For each line below that contains the word "simpa", return that line.

* **RECORDS FOR PROCESSING**:
────────────────

-- pv_equiv track=rewrite | github.com/bjtuxuyi/MEHD | HY/BatchSTProcess.py | generate_index_list
-- ===== SOURCE A (Python) =====
-- def generate_index_list(no_operation_train_index,eventnum_in_trains):
--     count = 0
--     index_list = []
--     for i, eventnum_in_train in enumerate(eventnum_in_trains):
--         if i not in no_operation_train_index:
--             sub_index_list = []
--             for k,j in enumerate(range(eventnum_in_train)):
--                 if k != eventnum_in_train-1:
--                     sub_index_list.append(count)
--                 count = count + 1
--             index_list.append(sub_index_list)
--         else:
--             count = count + eventnum_in_train
--     a = [index for indexs in index_list for index in indexs]
--     return a
-- ===== SOURCE B (Python) =====
-- def generate_index_list(no_operation_train_index, eventnum_in_trains):
--     skip = set(no_operation_train_index)
--     out = []
--     count = 0
--     for i, e in enumerate(eventnum_in_trains):
--         if i in skip:
--             count += e
--         else:
--             events = range(count, count + e)
--             out.extend(events[:-1])
--             count += len(events)
--     return out
-- ===== Notes on version B (the rewrite author's own statement) =====
-- stated objective: faster
-- what changed: Replaces the per-event inner loop with one range of global event indices per train (extended minus its last element) and the O(m) list membership test with a precomputed set, so each train costs O(1) plus its output size.
import Mathlib
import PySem

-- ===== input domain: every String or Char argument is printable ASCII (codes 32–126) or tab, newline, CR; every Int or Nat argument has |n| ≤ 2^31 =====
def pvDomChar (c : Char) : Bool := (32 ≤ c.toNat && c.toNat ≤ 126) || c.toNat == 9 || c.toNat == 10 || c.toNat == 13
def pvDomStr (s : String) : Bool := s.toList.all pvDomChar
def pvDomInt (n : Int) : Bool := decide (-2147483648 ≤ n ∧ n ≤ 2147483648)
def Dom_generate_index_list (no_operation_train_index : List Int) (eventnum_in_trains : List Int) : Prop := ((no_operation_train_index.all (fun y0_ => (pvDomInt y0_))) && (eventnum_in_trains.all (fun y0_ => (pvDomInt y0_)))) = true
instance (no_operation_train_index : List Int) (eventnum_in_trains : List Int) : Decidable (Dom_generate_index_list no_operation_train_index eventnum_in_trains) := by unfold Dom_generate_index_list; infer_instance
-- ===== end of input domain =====

-- B replaces A's per-event inner loop by one range of global event indices per train
-- (emitted minus its last element) and A's O(m) list membership test by a precomputed set;
-- the two are proved equal on all inputs.

-- ===== PORT A =====
def generate_index_list (no_operation_train_index : List Int) (eventnum_in_trains : List Int) : List Int :=
  -- for i, eventnum_in_train in enumerate(eventnum_in_trains): state (count, index_list)
  let st := (PySem.List.enumerate eventnum_in_trains 0).foldl
    (fun (st : Int × List (List Int)) (p : Int × Int) =>
      let count := st.1
      let index_list := st.2
      let i := p.1
      let e := p.2
      if ¬ (i ∈ no_operation_train_index) then
        -- for k, j in enumerate(range(eventnum_in_train)): state (count, sub_index_list)
        let inner := (PySem.List.enumerate (PySem.List.pyRange 0 e 1) 0).foldl
          (fun (st2 : Int × List Int) (kj : Int × Int) =>
            (st2.1 + 1, if kj.1 ≠ e - 1 then st2.2 ++ [st2.1] else st2.2))
          (count, [])
        (inner.1, index_list ++ [inner.2])
      else
        (count + e, index_list))
    (0, [])
  -- a = [index for indexs in index_list for index in indexs]
  st.2.flatMap id

-- ===== PORT B =====
def generate_index_list_alt (no_operation_train_index : List Int) (eventnum_in_trains : List Int) : List Int :=
  let skip := PySem.Set.ofList no_operation_train_index
  let st := (PySem.List.enumerate eventnum_in_trains 0).foldl
    (fun (st : Int × List Int) (p : Int × Int) =>
      let count := st.1
      let out := st.2
      let i := p.1
      let e := p.2
      if PySem.Set.contains skip i then
        (count + e, out)
      else
        -- events = range(count, count + e); out.extend(events[:-1]); count += len(events)
        let events := PySem.List.pyRange count (count + e) 1
        (count + events.length, out ++ events.dropLast))
    (0, [])
  st.2

-- ===== PRECONDITION & SPEC =====
def Spec_generate_index_list (no_operation_train_index : List Int) (eventnum_in_trains : List Int) (out : List Int) : Prop := out = generate_index_list_alt no_operation_train_index eventnum_in_trains
instance (no_operation_train_index : List Int) (eventnum_in_trains : List Int) (out : List Int) : Decidable (Spec_generate_index_list no_operation_train_index eventnum_in_trains out) := by unfold Spec_generate_index_list; infer_instance

-- ===== CLAIM (what is proved, stated in full; the proofs are below) =====
def Claim_equal_generate_index_list : Prop := ∀ (no_operation_train_index : List Int) (eventnum_in_trains : List Int), Dom_generate_index_list no_operation_train_index eventnum_in_trains → Spec_generate_index_list no_operation_train_index eventnum_in_trains (generate_index_list no_operation_train_index eventnum_in_trains)

-- ===== LEMMAS AND PROOFS =====

-- enumerate of a unit-step range starting at its own start pairs each element with itself
theorem pv_enum_pyRange_aux (n : Nat) : ∀ (a b : Int), (b - a).toNat = n →
    PySem.List.enumerate (PySem.List.pyRange a b 1) a
      = (PySem.List.pyRange a b 1).map (fun k => (k, k)) := by
  induction n with
  | zero =>
    intro a b h
    rw [PySem.List.pyRange_one_eq_nil (by omega)]
    simp [PySem.List.enumerate]
  | succ n ih =>
    intro a b h
    rw [PySem.List.pyRange_one_cons (by omega)]
    simp [PySem.List.enumerate_cons]
    exact ih (a+1) b (by omega)

-- a fold over elements that all pass the test appends a contiguous run
theorem pv_fold_all (t : Int) (l : List Int) (h : ∀ k ∈ l, k ≠ t) :
    ∀ (count : Int) (acc : List Int),
      (l.map (fun k => (k, k))).foldl
        (fun (st2 : Int × List Int) (kj : Int × Int) =>
          (st2.1 + 1, if kj.1 ≠ t then st2.2 ++ [st2.1] else st2.2))
        (count, acc)
      = (count + l.length, acc ++ PySem.List.pyRange count (count + l.length) 1) := by
  induction l with
  | nil =>
    intro count acc
    simp
  | cons k l ih =>
    intro count acc
    simp only [List.map_cons, List.foldl_cons]
    rw [if_pos (h k (by simp))]
    rw [ih (fun k hk => h k (by simp [hk])) (count + 1) (acc ++ [count])]
    have : PySem.List.pyRange count (count + (l.length + 1 : Nat)) 1
        = count :: PySem.List.pyRange (count + 1) (count + (l.length + 1 : Nat)) 1 := by
      refine PySem.List.pyRange_one_cons ?_
      push_cast; omega
    simp only [List.length_cons, this]
    have h2 : count + 1 + (l.length : Int) = count + ((l.length : Int) + 1) := by ring
    rw [Prod.ext_iff]
    refine ⟨by push_cast; ring, by rw [h2]; push_cast; simp⟩

-- A's inner loop computes range(count, count+e-1) and advances count by len(range(e))
theorem pv_inner (e : Int) (count : Int) :
    (PySem.List.enumerate (PySem.List.pyRange 0 e 1) 0).foldl
      (fun (st2 : Int × List Int) (kj : Int × Int) =>
        (st2.1 + 1, if kj.1 ≠ e - 1 then st2.2 ++ [st2.1] else st2.2))
      (count, [])
    = (count + max e 0, PySem.List.pyRange count (count + e - 1) 1) := by
  rw [pv_enum_pyRange_aux (e - 0).toNat 0 e rfl]
  by_cases h0 : e ≤ 0
  · rw [PySem.List.pyRange_one_eq_nil (by omega), PySem.List.pyRange_one_eq_nil (by omega)]
    have : max e 0 = 0 := by omega
    simp [this]
  · have h1 : 0 < e := by omega
    have hsplit : PySem.List.pyRange 0 e 1
        = PySem.List.pyRange 0 (e-1) 1 ++ [e-1] := by
      have := PySem.List.pyRange_one_succ_right (a := 0) (b := e - 1) (by omega)
      simpa using this
    rw [hsplit]
    rw [List.map_append, List.foldl_append]
    rw [pv_fold_all (e-1) (PySem.List.pyRange 0 (e-1) 1) (fun k hk => by
      have := (PySem.List.mem_pyRange_one).1 hk; omega) count []]
    have hlen : ((PySem.List.pyRange 0 (e-1) 1).length : Int) = e - 1 := by
      rw [PySem.List.length_pyRange_one]; omega
    simp only [List.map_cons, List.map_nil, List.foldl_cons, List.foldl_nil, hlen]
    rw [if_neg (by simp)]
    rw [Prod.ext_iff]
    constructor
    · simp; omega
    · have : count + (e - 1) = count + e - 1 := by ring
      simp [this]

-- len(range(count, count+e)) is max e 0, as an Int
theorem pv_len_range (count e : Int) :
    ((PySem.List.pyRange count (count + e) 1).length : Int) = max e 0 := by
  rw [PySem.List.length_pyRange_one]; omega

-- range(count, count+e)[:-1] is range(count, count+e-1)
theorem pv_dropLast_range (count e : Int) :
    (PySem.List.pyRange count (count + e) 1).dropLast
      = PySem.List.pyRange count (count + e - 1) 1 := by
  by_cases h0 : e ≤ 0
  · rw [PySem.List.pyRange_one_eq_nil (by omega), PySem.List.pyRange_one_eq_nil (by omega)]
    rfl
  · have hsplit : PySem.List.pyRange count (count + e) 1
        = PySem.List.pyRange count (count + e - 1) 1 ++ [count + e - 1] := by
      have := PySem.List.pyRange_one_succ_right (a := count) (b := count + e - 1) (by omega)
      have he : count + e - 1 + 1 = count + e := by ring
      rwa [he] at this
    rw [hsplit, List.dropLast_concat]

-- the two outer folds stay in lockstep: equal counts, flattened A-state = B-state
theorem pv_outer (no_op : List Int) (ev : List Int) :
    ∀ (s count : Int) (ils : List (List Int)) (out : List Int), ils.flatMap id = out →
      (((PySem.List.enumerate ev s).foldl
          (fun (st : Int × List (List Int)) (p : Int × Int) =>
            if ¬ (p.1 ∈ no_op) then
              (((PySem.List.enumerate (PySem.List.pyRange 0 p.2 1) 0).foldl
                  (fun (st2 : Int × List Int) (kj : Int × Int) =>
                    (st2.1 + 1, if kj.1 ≠ p.2 - 1 then st2.2 ++ [st2.1] else st2.2))
                  (st.1, [])).1,
               st.2 ++ [((PySem.List.enumerate (PySem.List.pyRange 0 p.2 1) 0).foldl
                  (fun (st2 : Int × List Int) (kj : Int × Int) =>
                    (st2.1 + 1, if kj.1 ≠ p.2 - 1 then st2.2 ++ [st2.1] else st2.2))
                  (st.1, [])).2])
            else (st.1 + p.2, st.2))
          (count, ils)).2.flatMap id)
      = ((PySem.List.enumerate ev s).foldl
          (fun (st : Int × List Int) (p : Int × Int) =>
            if PySem.Set.contains (PySem.Set.ofList no_op) p.1 then
              (st.1 + p.2, st.2)
            else
              (st.1 + (PySem.List.pyRange st.1 (st.1 + p.2) 1).length,
               st.2 ++ (PySem.List.pyRange st.1 (st.1 + p.2) 1).dropLast))
          (count, out)).2 := by
  induction ev with
  | nil => intro s count ils out h; simpa [PySem.List.enumerate] using h
  | cons e ev ih =>
    intro s count ils out h
    rw [PySem.List.enumerate_cons, List.foldl_cons, List.foldl_cons]
    simp only []
    rw [pv_inner e count]
    by_cases hm : s ∈ no_op
    · rw [if_neg (by simpa using hm)]
      have hc : (PySem.Set.contains (PySem.Set.ofList no_op) s) = true := by
        simp only [PySem.Set.contains_eq_listContains, List.contains_eq_mem,
          PySem.Set.mem_ofList, decide_eq_true_eq]
        exact hm
      simp only [hc, if_true]
      exact ih (s+1) (count+e) ils out h
    · rw [if_pos (by simpa using hm)]
      have hc : (PySem.Set.contains (PySem.Set.ofList no_op) s) = false := by
        simp only [PySem.Set.contains_eq_listContains, List.contains_eq_mem,
          PySem.Set.mem_ofList, decide_eq_false_iff_not]
        exact hm
      simp only [hc, Bool.false_eq_true, if_false]
      have hlen : count + ((PySem.List.pyRange count (count + e) 1).length : Int)
          = count + max e 0 := by rw [pv_len_range]
      rw [pv_dropLast_range, hlen]
      refine ih (s+1) (count + max e 0) _ _ ?_
      simp [h]

-- ===== VERDICT (by name: the statement is the Claim_ definition above) =====
theorem generate_index_list_spec : Claim_equal_generate_index_list := by
  intro no_op ev _
  unfold Spec_generate_index_list generate_index_list generate_index_list_alt
  exact pv_outer no_op ev 0 0 [] [] rfl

────────────────

* **REPLY TO THE TASK**:
      simpa using this
  | nil => intro s count ils out h; simpa [PySem.List.enumerate] using h
    · rw [if_neg (by simpa using hm)]
    · rw [if_pos (by simpa using hm)]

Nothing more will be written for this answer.